Scott Malcomson: Sovereign Virtues, Aziz Al-Azmeh and Michael Ignatieff on the Failures of Globalization

May 25, 2017

Article by Scott Malcomson, entitled "Soveign Virtues" brings together in a common framework, SFM Director Aziz Al-Azmeh and CEU Rector Michael Ignatieff. 

Michael Ignatieff and Aziz Al-Azmeh, both born in 1947 and raised in the buzzing uplands of modernity’s post-Fascist reconstruction — one in Toronto, the other in Damascus — were of a generation that expected to make good on modernity’s second chance. If you think of the 19th century as globalization’s first round, and the nationalist and romantic reactions against it as taking up the period from late in that century through 1945, then the postwar period was supposed to be a wised-up reset. It could be guided by international developmentalism (often with a Marxist flavor) or liberal Western internationalism; in either case it would feature the spreading of the rule of law and global governance and the life-improving technologies of vaccination and birth control, electric washer and dryer, telephone and television, elevator and escalator, the automobile and the airplane.

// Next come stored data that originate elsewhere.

-- pv_equiv track=rewrite | github.com/adnan-armouti/cs6120 | lesson_6/df.py | get_dominance_frontier
-- ===== SOURCE A (Python) =====
-- def append_dom_tree_postorder(dom_tree, node, out_list):
--     for child in dom_tree.get(node, []):
--         append_dom_tree_postorder(dom_tree, child, out_list)
--     out_list.append(node)
--
-- def get_dominance_frontier(blocks, next_map, immediate_dom, dom_tree):
--     block_names_ordered = [b["name"] for b in blocks]
--     dominance_frontier = {n: set() for n in block_names_ordered}
--     # local
--     for block_name in block_names_ordered:
--         for next_block in next_map.get(block_name, []):
--             if immediate_dom.get(next_block) != block_name:
--                 dominance_frontier[block_name].add(next_block)
--     # postorder over dom tree
--     postorder = []
--     for root, parent in immediate_dom.items():
--         if parent is None:
--             append_dom_tree_postorder(dom_tree, root, postorder)
--     # upward
--     for block_name in postorder:
--         for child in dom_tree.get(block_name, []):
--             for n in dominance_frontier[child]:
--                 if immediate_dom.get(n) != block_name:
--                     dominance_frontier[block_name].add(n)
--     return dominance_frontier
-- ===== SOURCE B (Python) =====
-- def get_dominance_frontier(blocks, next_map, immediate_dom, dom_tree):
--     block_names_ordered = [b["name"] for b in blocks]
--     # local part directly as a dict of set-comprehensions
--     dominance_frontier = {
--         n: {s for s in next_map.get(n, []) if immediate_dom.get(s) != n}
--         for n in block_names_ordered
--     }
--     # postorder = reverse of a right-to-left preorder, via an explicit stack
--     stack = [root for root, parent in immediate_dom.items() if parent is None]
--     visit = []
--     while stack:
--         node = stack.pop()
--         visit.append(node)
--         stack.extend(dom_tree.get(node, []))
--     # upward pass: children-first order over the reversed visit list
--     for b in reversed(visit):
--         for c in dom_tree.get(b, []):
--             for n in dominance_frontier[c]:
--                 if immediate_dom.get(n) != b:
--                     dominance_frontier[b].add(n)
--     return dominance_frontier
-- ===== Notes on version B (the rewrite author's own statement) =====
-- stated objective: alternative
-- what changed: B builds the local frontiers as a dict of filtered-set comprehensions and replaces the recursive postorder helper by an explicit-stack right-to-left preorder whose reverse is the postorder; the upward propagation then runs over that reversed visit list. Pre_ excludes exactly the inputs where A fails to return (missing 'name' key, a dom-tree cycle reachable from a None-parent root, a KeyError in the upward pass); …
-- outside the precondition, e.g. on get_dominance_frontier([{'name': 'b'}], {}, {'a': None}, {'a': ['b']}): A returns {'b': set()}, B returns {'b': set()}
import Mathlib
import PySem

And so it did continue, on through the Internet and the smartphone, and yet Ignatieff, Al-Azmeh, and their generation — and all of us — are also facing what looks less like a reset than a return of the repressed: a morbid, shape-shifting Islam and a revival of ethno-religious nationalism, both emphatically punctuated by violence and terror.

Striking from the Margins

Until recently, West and East seemed to be on divergent tracks. Both Ignatieff and Al-Azmeh now see them as coming together. Al-Azmeh identifies a pattern of “striking from the margins,” which is the title of a new project he is directing, with Carnegie Corporation of New York funding, at Central European University (CEU) in Budapest, Hungary. The margins can be political, economic, or spatial, and sometimes, as Al-Azmeh explained in an interview in Budapest, all three, as in Damascus’s “suburbs of misery.” What these margins have in common is that they provide recruits to social movements that are drawn to an unusual form of Islam. This is, Al-Azmeh stresses, not the Islam of their parents; rather it is an Islam refined by the Saudi Arabian movement called Wahhabism, a puritanical, ahistorical, and inherently apocalyptic Islam that acts as a stern counter to the realities of Muslim-majority countries. It is not a revival of Islam; it is a reconfiguration, one that constitutes “almost a new religion” that “is so alien as to require tremendous amounts of energy and violence in order to make itself stick.” While the Striking from the Margins project is focused on the Arab world and in particular on Iraq and Syria, Al-Azmeh sees parallels between the appeal of this reconfigured Islam and the appeal of ethno-religious nationalism to Westerners who believe they have been marginalized by globalization.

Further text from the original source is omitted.